2007-10-31 Thread Larry Hall (Cygwin)

jamil egdemir wrote:

Hi,

While trying to install matplotlib using easy_install for python (see
output below) I ran into the 'fork: Resource temporarily unavailable'
problem.  I've been searching for a few hours now on the web.. no
luck.  I've searched the mailing lists:

http://sourceware.org/cgi-bin/search.cgi?q=fork+temporarily+unavailable&cmd=Search%21&form=extended&m=all&ps=10&fmt=long&wm=wrd&sp=1&sy=1&wf=2221&type=&GroupBySite=no&ul=%2Fml%2Fcygwin%2F%25

leading me to this:

http://sources.redhat.com/ml/cygwin/2005-09/msg00945.html

Here is the current value of my
HKEY_LOCAL_MACHINE\SYSTEM\ControlSet001\Control\Session
Manager\SubSystems key:

%SystemRoot%\system32\csrss.exe ObjectDirectory=\Windows
SharedSection=2048,6144,4096 Windows=On SubSystemType=Windows
ServerDll=basesrv,1 ServerDll=winsrv:UserServerDllInitialization,3
ServerDll=winsrv:ConServerDllInitialization,2 ProfileControl=Off
MaxRequestThreads=32

The values for SharedSection have all been increased to values above
the defaults as described in the post above.. no effect.

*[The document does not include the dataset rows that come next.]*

-- pv_equiv track=rewrite | github.com/maciejGolebio/SPD | witi/WiTi.py | goalFunction
-- ===== SOURCE A (Python) =====
-- def goalFunction(data):
--     # zadania
--     C, F, T = [], [], []
--     time = 0
--     for d in data:
--         time += d[0]
--         C.append(time)
--     F_best = 0
--     for i in range(0, len(C)):
--         if C[i] > data[i][2]:
--             T.append(C[i] - data[i][2])
--         else:
--             T.append(0)
--         F.append(T[i] * data[i][1])
--         F_best += F[i]
--     return F_best
-- ===== SOURCE B (Python) =====
-- def goalFunction(data):
--     time = 0
--     best = 0
--     for d in data:
--         time += d[0]
--         if time > d[2]:
--             best += (time - d[2]) * d[1]
--     return best
-- ===== Notes on version B (the rewrite author's own statement) =====
-- stated objective: simpler
-- what changed: Replaced the two sequential loops and the three intermediate lists C/T/F by a single fused pass that keeps only a running completion time and a running weighted-tardiness sum.
import Mathlib
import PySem

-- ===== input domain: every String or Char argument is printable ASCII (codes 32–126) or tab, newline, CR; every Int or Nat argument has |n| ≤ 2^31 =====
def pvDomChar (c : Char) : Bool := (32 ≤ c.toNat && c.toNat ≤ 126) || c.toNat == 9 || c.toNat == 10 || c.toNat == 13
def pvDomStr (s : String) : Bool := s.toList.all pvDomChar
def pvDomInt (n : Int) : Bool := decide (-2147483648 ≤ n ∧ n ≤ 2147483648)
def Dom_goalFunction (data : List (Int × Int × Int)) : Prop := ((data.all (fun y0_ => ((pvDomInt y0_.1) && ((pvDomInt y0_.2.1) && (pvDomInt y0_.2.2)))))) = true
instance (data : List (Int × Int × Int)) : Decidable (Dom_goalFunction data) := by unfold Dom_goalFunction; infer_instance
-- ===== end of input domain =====

-- B fuses A's two loops and three intermediate lists into one pass keeping a running time and sum (simpler, O(1) extra space).


-- ===== PORT A =====
-- First loop: build C (completion times).  Second loop: indexed over range(len(C)),
-- building T and F and summing F_best.  Indices produced by the range are always in
-- bounds, so `getD` with a default is exact here (Python never raises in this loop).
def goalFunction (data : List (Int × Int × Int)) : Int :=
  let s := data.foldl (fun (p : List Int × Int) d =>
    let t := p.2 + d.1
    (p.1 ++ [t], t)) (([] : List Int), 0)
  let C := s.1
  let s2 := (List.range C.length).foldl (fun (q : List Int × List Int × Int) i =>
      let Ti := if C.getD i 0 > (data.getD i (0,0,0)).2.2
                then C.getD i 0 - (data.getD i (0,0,0)).2.2 else 0
      let T := q.1 ++ [Ti]
      let Fi := T.getD i 0 * (data.getD i (0,0,0)).2.1
      (T, q.2.1 ++ [Fi], q.2.2 + Fi)) (([] : List Int), ([] : List Int), (0 : Int))
  s2.2.2

-- ===== PORT B =====
def goalFunction_alt (data : List (Int × Int × Int)) : Int :=
  (data.foldl (fun (p : Int × Int) d =>
    let t := p.1 + d.1
    (t, if t > d.2.2 then p.2 + (t - d.2.2) * d.2.1 else p.2)) ((0 : Int), (0 : Int))).2

-- ===== PRECONDITION & SPEC =====
def Spec_goalFunction (data : List (Int × Int × Int)) (out : Int) : Prop := out = goalFunction_alt data
instance (data : List (Int × Int × Int)) (out : Int) : Decidable (Spec_goalFunction data out) := by unfold Spec_goalFunction; infer_instance

-- ===== CLAIM (what is proved, stated in full; the proofs are below) =====
def Claim_equal_goalFunction : Prop := ∀ (data : List (Int × Int × Int)), Dom_goalFunction data → Spec_goalFunction data (goalFunction data)

-- ===== LEMMAS AND PROOFS =====

-- completion times of `data` starting from time `t`
def pvScanC (t : Int) : List (Int × Int × Int) → List Int
  | [] => []
  | d :: ds => (t + d.1) :: pvScanC (t + d.1) ds

theorem pvScanC_length (t : Int) (data : List (Int × Int × Int)) :
    (pvScanC t data).length = data.length := by
  induction data generalizing t with
  | nil => rfl
  | cons d ds ih => simp [pvScanC, ih]

theorem pvFold1 (data : List (Int × Int × Int)) : ∀ (acc : List Int) (t : Int),
    (data.foldl (fun (p : List Int × Int) d => (p.1 ++ [p.2 + d.1], p.2 + d.1)) (acc, t)).1
      = acc ++ pvScanC t data := by
  induction data with
  | nil => intro acc t; simp [pvScanC]
  | cons d ds ih => intro acc t; simp [List.foldl, pvScanC, ih]

-- the per-index tardiness cost read off C and data
def pvF (C : List Int) (data : List (Int × Int × Int)) (i : Nat) : Int :=
  (if C.getD i 0 > (data.getD i (0,0,0)).2.2
   then C.getD i 0 - (data.getD i (0,0,0)).2.2 else 0) * (data.getD i (0,0,0)).2.1

theorem pvFold2 (C : List Int) (data : List (Int × Int × Int)) : ∀ (n : Nat),
    ((List.range n).foldl (fun (q : List Int × List Int × Int) i =>
      let Ti := if C.getD i 0 > (data.getD i (0,0,0)).2.2
                then C.getD i 0 - (data.getD i (0,0,0)).2.2 else 0
      let T := q.1 ++ [Ti]
      let Fi := T.getD i 0 * (data.getD i (0,0,0)).2.1
      (T, q.2.1 ++ [Fi], q.2.2 + Fi)) (([] : List Int), ([] : List Int), (0 : Int)))
    = ((List.range n).map (fun i =>
          if C.getD i 0 > (data.getD i (0,0,0)).2.2
          then C.getD i 0 - (data.getD i (0,0,0)).2.2 else 0),
       (List.range n).map (pvF C data),
       ((List.range n).map (pvF C data)).sum) := by
  intro n
  induction n with
  | zero => rfl
  | succ n ih =>
    rw [List.range_succ]
    simp only [List.foldl_append, List.foldl_cons, List.foldl_nil, ih]
    have hlen : ((List.range n).map (fun i =>
        if C.getD i 0 > (data.getD i (0,0,0)).2.2
        then C.getD i 0 - (data.getD i (0,0,0)).2.2 else 0)).length = n := by simp
    have hget : ∀ (l : List Int) (x : Int), l.length = n → (l ++ [x]).getD n 0 = x := by
      intro l x h
      simp [List.getD, ← h, List.getElem?_concat_length]
    simp [hget _ _ hlen, pvF, List.map_append]
  
-- B's fold, with explicit accumulators
theorem pvFoldB (data : List (Int × Int × Int)) : ∀ (t b : Int),
    (data.foldl (fun (p : Int × Int) d =>
      (p.1 + d.1, if p.1 + d.1 > d.2.2 then p.2 + (p.1 + d.1 - d.2.2) * d.2.1 else p.2)) (t, b)).2
    = b + ((List.range data.length).map (pvF (pvScanC t data) data)).sum := by
  induction data with
  | nil => intro t b; simp
  | cons d ds ih =>
    intro t b
    simp only [List.foldl_cons, ih, List.length_cons, List.range_succ_eq_map,
      List.map_cons, List.map_map, List.sum_cons]
    have h0 : pvF (pvScanC t (d :: ds)) (d :: ds) 0
        = (if t + d.1 > d.2.2 then t + d.1 - d.2.2 else 0) * d.2.1 := by
      simp [pvF, pvScanC, List.getD]
    have hs : ∀ i : Nat, (pvF (pvScanC t (d :: ds)) (d :: ds) ∘ Nat.succ) i
        = pvF (pvScanC (t + d.1) ds) ds i := by
      intro i; simp [pvF, pvScanC, List.getD]
    rw [h0, List.map_congr_left (fun i _ => hs i)]
    by_cases hc : t + d.1 > d.2.2
    · simp [hc]; ring
    · simp [hc]

-- ===== VERDICT (by name: the statement is the Claim_ definition above) =====
theorem goalFunction_spec : Claim_equal_goalFunction := by
  intro data _
  show goalFunction data = goalFunction_alt data
  unfold goalFunction goalFunction_alt
  simp only []
  rw [show (fun (p : List Int × Int) d => let t := p.2 + d.1; (p.1 ++ [t], t))
        = (fun (p : List Int × Int) (d : Int × Int × Int) => (p.1 ++ [p.2 + d.1], p.2 + d.1)) from rfl]
  rw [pvFold1 data [] 0]
  simp only [List.nil_append]
  rw [pvFold2 (pvScanC 0 data) data, pvScanC_length]
  rw [show (fun (p : Int × Int) (d : Int × Int × Int) =>
        let t := p.1 + d.1; (t, if t > d.2.2 then p.2 + (t - d.2.2) * d.2.1 else p.2))
      = (fun (p : Int × Int) (d : Int × Int × Int) =>
        (p.1 + d.1, if p.1 + d.1 > d.2.2 then p.2 + (p.1 + d.1 - d.2.2) * d.2.1 else p.2)) from rfl]
  rw [pvFoldB data 0 0]
  simp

I also found a few other posts which suggested turning off services
and such and I've turned off everything I could (virus scanners, chat
clients, etc...) with msconfig to no effect.  Not sure how to proceed.
 I'm thinking of trying a cygwin snapshot... or backing off to a
previous version of cygwin..

Will this help? What was the first version of cygwin where this
problem popped up?


Lately, the biggest cause of this kind of error is:



You typically need to uninstall the offending software to see a difference.
Disabling/turning it off is usually not enough.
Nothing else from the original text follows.